= Source data =
----
-- pv_equiv track=rewrite | github.com/chlor/GeMTeX-Pseudonymization | ClinSurGenNew/Substitution/Name/__init__.py | classify_name
-- ===== SOURCE A (Python) =====
-- ARTICLES = ['der', 'die', 'das', 'den', 'dem', 'des', 'ein', 'eine', 'einen',
--             'einem', 'einer', 'eines', 'el', 'la', 'los', 'las', 'le', 'les', 'l']
--
-- PREPOSITIONS = ['ab', 'an', 'auf', 'aus', 'bei', 'bis', 'durch', 'für', 'gegen',
--                 'ohne', 'um', 'unter', 'über', 'vor', 'hinter', 'neben', 'zwischen',
--                 'nach', 'mit', 'von', 'zu', 'gegenüber', 'während', 'trotz', 'wegen',
--                 'statt', 'gemäß', 'entlang', 'seit', 'laut', 'vom', 'zur', 'zum',
--                 'beim', 'van', 'des', 'de', 'del', 'dos']
--
-- def is_prep_or_article(word):
--     return word.lower() in ARTICLES or word.lower() in PREPOSITIONS
--
-- def classify_name(name):
--     parts = name.split()
--
--     # Rule 1: Names with commas (e.g., "LAST, First")
--     if ',' in name:
--         comma_index = next(i for i, part in enumerate(parts) if ',' in part)
--         return ['LN'] * (comma_index + 1) + ['FN'] * (len(parts) - comma_index - 1)
--
--     # Rule 2: Single word names are assumed to be last names
--     if len(parts) == 1:
--         return ['LN']
--
--     # Rule 3: Two-word names are assumed to be "First Last" if there is no preposition
--     if len(parts) == 2 and not any(is_prep_or_article(part) for part in parts):
--         return ['FN', 'LN']
--
--     # Rule 4: Names with more than two words
--     classification = []
--     last_name_started = False
--
--     for i, part in enumerate(parts):
--         # Start of last name if it's a preposition/article or we've already started the last name
--         if is_prep_or_article(part) or last_name_started:
--             classification.append('LN')
--             last_name_started = True
--         # Last word is always part of the last name
--         elif i == len(parts) - 1:
--             classification.append('LN')
--         # Otherwise, it's a first name (or middle name)
--         else:
--             classification.append('FN')
--
--     return classification
-- ===== SOURCE B (Python) =====
-- ARTICLES = ['der', 'die', 'das', 'den', 'dem', 'des', 'ein', 'eine', 'einen',
--             'einem', 'einer', 'eines', 'el', 'la', 'los', 'las', 'le', 'les', 'l']
--
-- PREPOSITIONS = ['ab', 'an', 'auf', 'aus', 'bei', 'bis', 'durch', 'für', 'gegen',
--                 'ohne', 'um', 'unter', 'über', 'vor', 'hinter', 'neben', 'zwischen',
--                 'nach', 'mit', 'von', 'zu', 'gegenüber', 'während', 'trotz', 'wegen',
--                 'statt', 'gemäß', 'entlang', 'seit', 'laut', 'vom', 'zur', 'zum',
--                 'beim', 'van', 'des', 'de', 'del', 'dos']
--
-- STOPWORDS = set(ARTICLES + PREPOSITIONS)
--
--
-- def classify_name(name):
--     parts = name.split()
--
--     # Names with commas: everything up to (and including) the comma word is LN
--     if ',' in name:
--         k = next(i for i, p in enumerate(parts) if ',' in p)
--         return ['LN'] * (k + 1) + ['FN'] * (len(parts) - k - 1)
--
--     if not parts:
--         return []
--
--     # Pivot: the last name starts at the first article/preposition,
--     # or at the final word if there is none.
--     pivot = next((i for i, w in enumerate(parts) if w.lower() in STOPWORDS),
--                  len(parts) - 1)
--     return ['FN'] * pivot + ['LN'] * (len(parts) - pivot)
-- ===== Notes on version B (the rewrite author's own statement) =====
-- stated objective: simpler
-- what changed: Replaces the stateful last_name_started flag loop plus the single-word and two-word special-case rules by one pivot computation: the index of the first article/preposition (default: the last word) splits the parts into FN-prefix and LN-suffix.
import Mathlib
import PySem

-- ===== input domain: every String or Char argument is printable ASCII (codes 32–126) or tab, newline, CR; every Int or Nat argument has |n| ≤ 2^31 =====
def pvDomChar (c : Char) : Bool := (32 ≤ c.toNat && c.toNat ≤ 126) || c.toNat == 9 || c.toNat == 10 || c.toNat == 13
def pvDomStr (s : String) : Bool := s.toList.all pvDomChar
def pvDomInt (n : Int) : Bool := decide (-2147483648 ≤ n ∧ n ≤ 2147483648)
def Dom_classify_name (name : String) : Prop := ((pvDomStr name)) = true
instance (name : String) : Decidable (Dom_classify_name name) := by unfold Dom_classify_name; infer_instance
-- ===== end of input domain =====

-- B replaces A's stateful flag loop and its special-case rules by a single first-article/preposition pivot (objective: simpler).

-- ===== PORT A =====
def pvArticles : List String :=
  ["der", "die", "das", "den", "dem", "des", "ein", "eine", "einen",
   "einem", "einer", "eines", "el", "la", "los", "las", "le", "les", "l"]

def pvPrepositions : List String :=
  ["ab", "an", "auf", "aus", "bei", "bis", "durch", "für", "gegen",
   "ohne", "um", "unter", "über", "vor", "hinter", "neben", "zwischen",
   "nach", "mit", "von", "zu", "gegenüber", "während", "trotz", "wegen",
   "statt", "gemäß", "entlang", "seit", "laut", "vom", "zur", "zum",
   "beim", "van", "des", "de", "del", "dos"]

def is_prep_or_article (word : String) : Bool :=
  pvArticles.contains (PySem.Str.lower word) || pvPrepositions.contains (PySem.Str.lower word)

-- the 'for i, part in enumerate(parts)' loop of Rule 4, state = (index i, last_name_started)
def pvRule4 (n : Nat) : Nat → Bool → List String → List String
  | _, _, [] => []
  | i, started, w :: ws =>
    if is_prep_or_article w || started then "LN" :: pvRule4 n (i + 1) true ws
    else if i = n - 1 then "LN" :: pvRule4 n (i + 1) started ws
    else "FN" :: pvRule4 n (i + 1) started ws

def classify_name (name : String) : List String :=
  let parts := PySem.Str.split₀ name
  if PySem.Str.isIn "," name then
    -- next(i for i, part in enumerate(parts) if ',' in part); the none case would be
    -- Python's StopIteration, unreachable since the comma lands in some split part
    match parts.findIdx? (fun p => PySem.Str.isIn "," p) with
    | some k => List.replicate (k + 1) "LN" ++ List.replicate (parts.length - (k + 1)) "FN"
    | none => []
  else if parts.length = 1 then ["LN"]
  else if parts.length = 2 ∧ parts.any is_prep_or_article = false then ["FN", "LN"]
  else pvRule4 parts.length 0 false parts

-- ===== PORT B =====
def pvStopwords : List String := PySem.Set.ofList (pvArticles ++ pvPrepositions)

def classify_name_alt (name : String) : List String :=
  let parts := PySem.Str.split₀ name
  if PySem.Str.isIn "," name then
    match parts.findIdx? (fun p => PySem.Str.isIn "," p) with
    | some k => List.replicate (k + 1) "LN" ++ List.replicate (parts.length - (k + 1)) "FN"
    | none => []
  else if parts.isEmpty then []
  else
    let pivot := (parts.findIdx? (fun w => pvStopwords.contains (PySem.Str.lower w))).getD (parts.length - 1)
    List.replicate pivot "FN" ++ List.replicate (parts.length - pivot) "LN"

-- ===== PRECONDITION & SPEC =====
def Spec_classify_name (name : String) (out : List String) : Prop := out = classify_name_alt name
instance (name : String) (out : List String) : Decidable (Spec_classify_name name out) := by unfold Spec_classify_name; infer_instance

-- ===== CLAIM (what is proved, stated in full; the proofs are below) =====
def Claim_equal_classify_name : Prop := ∀ (name : String), Dom_classify_name name → Spec_classify_name name (classify_name name)

-- ===== LEMMAS AND PROOFS =====

-- B's stopword test is A's is_prep_or_article
theorem stop_eq (w : String) :
    pvStopwords.contains (PySem.Str.lower w) = is_prep_or_article w := by
  rw [Bool.eq_iff_iff]
  simp [pvStopwords, is_prep_or_article, PySem.Set.mem_ofList]

-- once the flag is set, the rest is all "LN"
theorem pvRule4_true (n i : Nat) (ws : List String) :
    pvRule4 n i true ws = List.replicate ws.length "LN" := by
  induction ws generalizing i with
  | nil => simp [pvRule4]
  | cons w ws ih => simp [pvRule4, ih, List.replicate_succ]

-- flag not yet set: the result is determined by the first article/preposition (pivot)
theorem pvRule4_false (n i : Nat) (ws : List String) (h : i + ws.length = n) :
    pvRule4 n i false ws =
      match ws.findIdx? is_prep_or_article with
      | some p => List.replicate p "FN" ++ List.replicate (ws.length - p) "LN"
      | none => List.replicate (ws.length - 1) "FN" ++ List.replicate (ws.length - (ws.length - 1)) "LN" := by
  induction ws generalizing i with
  | nil => simp [pvRule4]
  | cons w ws ih =>
    by_cases hp : is_prep_or_article w = true
    · simp [pvRule4, hp, List.findIdx?_cons, pvRule4_true, List.replicate_succ]
    · cases ws with
      | nil =>
        have hi : i = n - 1 := by simp at h; omega
        simp [pvRule4, hp, hi, List.findIdx?_cons]
      | cons w2 ws2 =>
        have hi : i ≠ n - 1 := by simp at h; omega
        rw [pvRule4, if_neg (by simp [hp]), if_neg hi, ih (i + 1) (by simp at h ⊢; omega),
          List.findIdx?_cons (x := w) (xs := w2 :: ws2), if_neg hp]
        cases hfind : List.findIdx? is_prep_or_article (w2 :: ws2) with
        | none => simp [List.replicate_succ]
        | some p => simp [List.replicate_succ, Nat.succ_sub_succ]

-- the non-comma branches of A and B agree on any parts list
theorem core_eq (parts : List String) :
    (if parts.length = 1 then ["LN"]
     else if parts.length = 2 ∧ parts.any is_prep_or_article = false then ["FN", "LN"]
     else pvRule4 parts.length 0 false parts)
    =
    (if parts.isEmpty then ([] : List String)
     else
       let pivot := (parts.findIdx? is_prep_or_article).getD (parts.length - 1)
       List.replicate pivot "FN" ++ List.replicate (parts.length - pivot) "LN") := by
  rcases parts with _ | ⟨w, _ | ⟨w2, rest⟩⟩
  · simp [pvRule4]
  · by_cases hw : is_prep_or_article w = true <;> simp [List.findIdx?_cons, hw]
  · by_cases hC : (w :: w2 :: rest).length = 2 ∧ (w :: w2 :: rest).any is_prep_or_article = false
    · obtain ⟨h2, hany⟩ := hC
      have hrest : rest = [] := by cases rest <;> simp_all
      subst hrest
      have hfind : List.findIdx? is_prep_or_article [w, w2] = none := by
        rw [List.findIdx?_eq_none_iff]
        simp at hany ⊢
        exact hany
      rw [if_neg (by simp), if_pos ⟨h2, hany⟩, if_neg (by simp), hfind]
      simp [List.replicate_succ]
    · rw [if_neg (by simp), if_neg hC, if_neg (by simp),
        pvRule4_false (w :: w2 :: rest).length 0 _ (by simp)]
      cases hfind : List.findIdx? is_prep_or_article (w :: w2 :: rest) with
      | none => simp
      | some p => simp

-- ===== VERDICT (by name: the statement is the Claim_ definition above) =====
theorem classify_name_spec : Claim_equal_classify_name := by
  intro name _
  show classify_name name = classify_name_alt name
  have hfix : (fun w => pvStopwords.contains (PySem.Str.lower w)) = is_prep_or_article :=
    funext stop_eq
  simp only [classify_name, classify_name_alt, hfix]
  by_cases hc : PySem.Str.isIn "," name = true
  · have hc' : PySem.Chars.isIn [','] name.toList = true := by simpa using hc
    simp [hc']
  · simp only [hc, if_false, Bool.false_eq_true]
    exact core_eq (PySem.Str.split₀ name)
----
= Description of the task =
Return every line above that contains the word "some".

= Response box =
    -- Python's StopIteration, unreachable since the comma lands in some split part
    | some k => List.replicate (k + 1) "LN" ++ List.replicate (parts.length - (k + 1)) "FN"
    | some k => List.replicate (k + 1) "LN" ++ List.replicate (parts.length - (k + 1)) "FN"
      | some p => List.replicate p "FN" ++ List.replicate (ws.length - p) "LN"
        | some p => simp [List.replicate_succ, Nat.succ_sub_succ]
      | some p => simp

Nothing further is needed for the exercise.